Die Gefahr einer humanitären Katastrophe steigt also mit jedem Tag: Dem Gazastreifen drohen die Lebensmittel und medizinische Ausstattung auszugehen. Zwei, maximal drei Wochen blieben noch, um eine Lösung zu finden, warnen Experten einstimmig, wahrscheinlich sogar eher weniger: Denn obwohl der Sommer erst begonnen hat, ist es ungewöhnlich heiß, und der Geldmangel der Menschen hat dazu geführt, dass Fehlernährungen weit verbreitet sind. Die wiederum führen dazu, dass vor allem Kinder und ältere Menschen häufiger Schwächeanfälle erleiden und anfälliger für Krankheiten sind. Doch die Krankenhäuser sind darauf nicht mehr vorbereitet – nach der Behandlung von vielen Hundert, die während der Kämpfe der vergangenen Wochen verletzt worden waren, sind die Vorräte so gut wie aufgebraucht.

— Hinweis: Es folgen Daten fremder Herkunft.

-- pv_equiv track=rewrite | github.com/JanaLasser/agent_based_COVID_SEIRX | src/scseirx/construct_school_network.py | get_age_distribution
-- ===== SOURCE A (Python) =====
-- def get_age_bracket(school_type):
-- 	"""Return the age structure for different school types."""
-- 	age_brackets = {
-- 		'primary':[6, 7, 8, 9],
-- 		'primary_dc':[6, 7, 8, 9],
-- 		'lower_secondary':[10, 11, 12, 13],
-- 		'lower_secondary_dc':[10, 11, 12, 13],
-- 		'upper_secondary':[14, 15, 16, 17],
-- 		'secondary':[10, 11, 12, 13, 14, 15, 16, 17],
-- 		'secondary_dc':[10, 11, 12, 13, 14, 15, 16, 17]
-- 	}
-- 	return age_brackets[school_type]
--
-- def get_age_distribution(school_type, N_classes):
-- 	"""
-- 	Given a school type (that sets the age-range of the students in the school),
-- 	distribute the available age-brackets evenly over the number of classes.
-- 	Note: the number of classes needs to be >= the number of different ages
-- 	that are taught in the given school type, such that every age is at least
-- 	taught in one class.
--
-- 	Parameters
-- 	----------
-- 	school_type : str
-- 		Type of the school. Needs to be a type supported by the function
-- 		get_age_bracket().
-- 	N_classes : int
-- 		Number of classes in the school.
--
-- 	Returns
-- 	-------
-- 	age_bracket_map_inv : dict
-- 		Dictionary of the form {class:age}.
-- 	"""
-- 	age_bracket = get_age_bracket(school_type)
-- 	classes = list(range(1, N_classes + 1))
-- 	N_age_bracket = len(age_bracket)
-- 	classes_per_age_bracket = int(N_classes / N_age_bracket)
--
-- 	assert N_age_bracket <= N_classes, \
-- 	'not enough classes to accommodate all age brackets in this school type!'
--
-- 	age_bracket_map = {i:[] for i in age_bracket}
--
-- 	# easiest case: the number of classes is divisible by the number of floors
-- 	if N_classes % N_age_bracket == 0:
-- 		for i, age_bracket in enumerate(age_bracket):
-- 			age_bracket_map[age_bracket] = classes[i * classes_per_age_bracket:\
-- 					   i * classes_per_age_bracket + classes_per_age_bracket]
--
-- 	# if there are leftover classes: assign them one-by-one to the existing
-- 	# age brackets, starting with the lowest
-- 	else:
-- 		leftover_classes = N_classes % N_age_bracket
-- 		classes_per_age_bracket += 1
-- 		for i, age_bracket in enumerate(age_bracket):
-- 			if i < leftover_classes:
-- 				age_bracket_map[age_bracket] = \
-- 						classes[i * classes_per_age_bracket: \
-- 						i * classes_per_age_bracket + classes_per_age_bracket]
-- 			# hooray, index magic!
-- 			else:
-- 				age_bracket_map[age_bracket] = \
-- 					classes[leftover_classes * classes_per_age_bracket + \
-- 					  (i - leftover_classes) * (classes_per_age_bracket - 1):
-- 					leftover_classes * (classes_per_age_bracket) + \
-- 					  (i - leftover_classes) * (classes_per_age_bracket - 1) + \
-- 					  classes_per_age_bracket - 1]
--
-- 	# invert dict for easier use
-- 	age_bracket_map_inv = {}
-- 	for age_bracket, classes in age_bracket_map.items():
-- 		for c in classes:
-- 			age_bracket_map_inv.update({c:age_bracket})
--
-- 	return age_bracket_map_inv
-- ===== SOURCE B (Python) =====
-- def get_age_bracket(school_type):
--     """Return the age structure for different school types."""
--     age_brackets = {
--         'primary':[6, 7, 8, 9],
--         'primary_dc':[6, 7, 8, 9],
--         'lower_secondary':[10, 11, 12, 13],
--         'lower_secondary_dc':[10, 11, 12, 13],
--         'upper_secondary':[14, 15, 16, 17],
--         'secondary':[10, 11, 12, 13, 14, 15, 16, 17],
--         'secondary_dc':[10, 11, 12, 13, 14, 15, 16, 17]
--     }
--     return age_brackets[school_type]
--
-- def get_age_distribution(school_type, N_classes):
--     """Distribute classes evenly over the school type's age bracket: {class: age}."""
--     ages = get_age_bracket(school_type)
--     base, leftover = divmod(N_classes, len(ages))
--     assert len(ages) <= N_classes, \
--     'not enough classes to accommodate all age brackets in this school type!'
--     inv = {}
--     c = 1
--     for i, age in enumerate(ages):
--         for _ in range(base + (1 if i < leftover else 0)):
--             inv[c] = age
--             c += 1
--     return inv
-- ===== Notes on version B (the rewrite author's own statement) =====
-- stated objective: simpler
-- what changed: Replaces the forward age->classes map built with two slice-arithmetic branches plus a separate inversion loop by a single pass that computes divmod(N_classes, len(ages)) and assigns consecutive class numbers directly into the inverse {class: age} dict with a running counter.
import Mathlib
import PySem
lemma pv_ite_ite_same {a : Type} (c : Prop) [Decidable c] (x y z : a) :
    (if c then (if c then x else y) else z) = if c then x else z := by split <;> simp [*]

lemma pv_ite_singleton {a : Type} (c : Prop) [Decidable c] (x y : a) :
    (if c then [x] else [y]) = [if c then x else y] := by split <;> rfl

-- pvHierarchy.get? on each key that the traversal reaches, computed once
lemma pv_hier_total : pvHierarchy.get? "Total_server_memory" = some [ "Alloc_thread_stacks", "Malloc_active_memory", "Buffer_manager_memory", "Total_io_pool_memory", "Alloc_replication_large", "Alloc_durability_large", "Alloc_mmap_memory", "Alloc_compiled_unit_sections", "Alloc_object_code_images", "Alloc_unit_ifn_thunks", "Alloc_unit_images" ] := by decide
lemma pv_hier_buffer : pvHierarchy.get? "Buffer_manager_memory" = some [ "Buffer_manager_cached_memory", "Alloc_query_execution", "Alloc_table_memory" ] := by decide
lemma pv_hier_table : pvHierarchy.get? "Alloc_table_memory" = some [ "Alloc_skiplist_tower", "Alloc_variable", "Alloc_large_variable", "Alloc_table_primary", "Alloc_deleted_version", "Alloc_internal_key_node", "Alloc_hash_buckets", "Alloc_table_autostats" ] := by decide
lemma pv_hier_leaf0 : pvHierarchy.get? "Alloc_thread_stacks" = none := by decide
lemma pv_hier_leaf1 : pvHierarchy.get? "Malloc_active_memory" = none := by decide
lemma pv_hier_leaf2 : pvHierarchy.get? "Total_io_pool_memory" = none := by decide
lemma pv_hier_leaf3 : pvHierarchy.get? "Alloc_replication_large" = none := by decide
lemma pv_hier_leaf4 : pvHierarchy.get? "Alloc_durability_large" = none := by decide
lemma pv_hier_leaf5 : pvHierarchy.get? "Alloc_mmap_memory" = none := by decide
lemma pv_hier_leaf6 : pvHierarchy.get? "Alloc_compiled_unit_sections" = none := by decide
lemma pv_hier_leaf7 : pvHierarchy.get? "Alloc_object_code_images" = none := by decide
lemma pv_hier_leaf8 : pvHierarchy.get? "Alloc_unit_ifn_thunks" = none := by decide
lemma pv_hier_leaf9 : pvHierarchy.get? "Alloc_unit_images" = none := by decide
lemma pv_hier_leaf10 : pvHierarchy.get? "Buffer_manager_cached_memory" = none := by decide
lemma pv_hier_leaf11 : pvHierarchy.get? "Alloc_query_execution" = none := by decide
lemma pv_hier_leaf12 : pvHierarchy.get? "Alloc_skiplist_tower" = none := by decide
lemma pv_hier_leaf13 : pvHierarchy.get? "Alloc_variable" = none := by decide
lemma pv_hier_leaf14 : pvHierarchy.get? "Alloc_large_variable" = none := by decide
lemma pv_hier_leaf15 : pvHierarchy.get? "Alloc_table_primary" = none := by decide
lemma pv_hier_leaf16 : pvHierarchy.get? "Alloc_deleted_version" = none := by decide
lemma pv_hier_leaf17 : pvHierarchy.get? "Alloc_internal_key_node" = none := by decide
lemma pv_hier_leaf18 : pvHierarchy.get? "Alloc_hash_buckets" = none := by decide
lemma pv_hier_leaf19 : pvHierarchy.get? "Alloc_table_autostats" = none := by decide

lemma pv_body_eq (ad : PySem.Dict String String) :
    [pvFmtEntry ad "Total_server_memory" ""] ++ pvAddChildren ad 4 "Total_server_memory" ""
      = pvRows.foldl
          (fun t r => if (r.2.2.1.all fun g => ad.contains g) = true then t ++ [pvLine ad r.1 r.2.1 r.2.2.2] else t)
          [pvLine ad "Total_server_memory" "" ""] := by
  have hc : forall k, ad.contains k = (ad.get? k).isSome := fun k => PySem.Dict.contains_eq_isSome_get? ..
  cases hB : ad.get? "Buffer_manager_memory" <;> cases hT : ad.get? "Alloc_table_memory" <;>
    simp [pvAddChildren, pvGo, pvRows, pvFmtEntry, pvLine, pvNote, pvNotIncluded,
          pv_hier_total, pv_hier_buffer, pv_hier_table, pv_hier_leaf0, pv_hier_leaf1, pv_hier_leaf2, pv_hier_leaf3, pv_hier_leaf4, pv_hier_leaf5, pv_hier_leaf6, pv_hier_leaf7, pv_hier_leaf8, pv_hier_leaf9, pv_hier_leaf10, pv_hier_leaf11, pv_hier_leaf12, pv_hier_leaf13, pv_hier_leaf14, pv_hier_leaf15, pv_hier_leaf16, pv_hier_leaf17, pv_hier_leaf18, pv_hier_leaf19,
          hc, hB, hT, pv_ite_str_append, pv_ite_ite_same, pv_ite_singleton]

-- ===== VERDICT (by name: the statement is the Claim_ definition above) =====
theorem build_memory_tree_spec : Claim_equal_build_memory_tree := by
  intro event _ _
  unfold Spec_build_memory_tree build_memory_tree build_memory_tree_alt
  cases h : (PySem.Dict.ofList event).get? "allocator_data" with
  | none => rfl
  | some data =>
    simp only []
    rw [show data.foldl (fun d p => d.insert p.1 p.2) PySem.Dict.empty = PySem.Dict.ofList data from rfl]
    rw [pv_body_eq]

Und so wird auch in Israel unter Hochdruck nach einer Lösung gesucht: Schon tröpfelt ein kleiner Strom an Hilfslieferungen durch den Übergang Kerem Schalom, an dem Lieferungen zunächst auf ägyptisches Gebiet gebracht werden, wo sie dann von ägyptischen Grenzern an Palästinenser übergeben werden. Aber dieses Terminal ist zu klein für die Massen an Gütern, die für die Versorgung von mehr als 1,4 Millionen Menschen gebraucht werden. Dementsprechend ist im Moment eine Vielzahl von Ideen im Umlauf: Die Luftwaffe solle Güter aus der Luft abwerfen; die Marine Waren von der See aus an Land bringen. Wahrscheinlicher ist allerdings, dass einfach Mitarbeiter der UNRWA, einer Hilfsorganisation der Vereinten Nationen, die Lieferungen über die Grenze bringen werden. Aber: Eine Entscheidung gibt es noch nicht. Denn die Vereinten Nationen sind ein schwerfälliger Apparat, bei dem jede Abweichung von der Norm eine Vielzahl von Feinjustierungen erfordert.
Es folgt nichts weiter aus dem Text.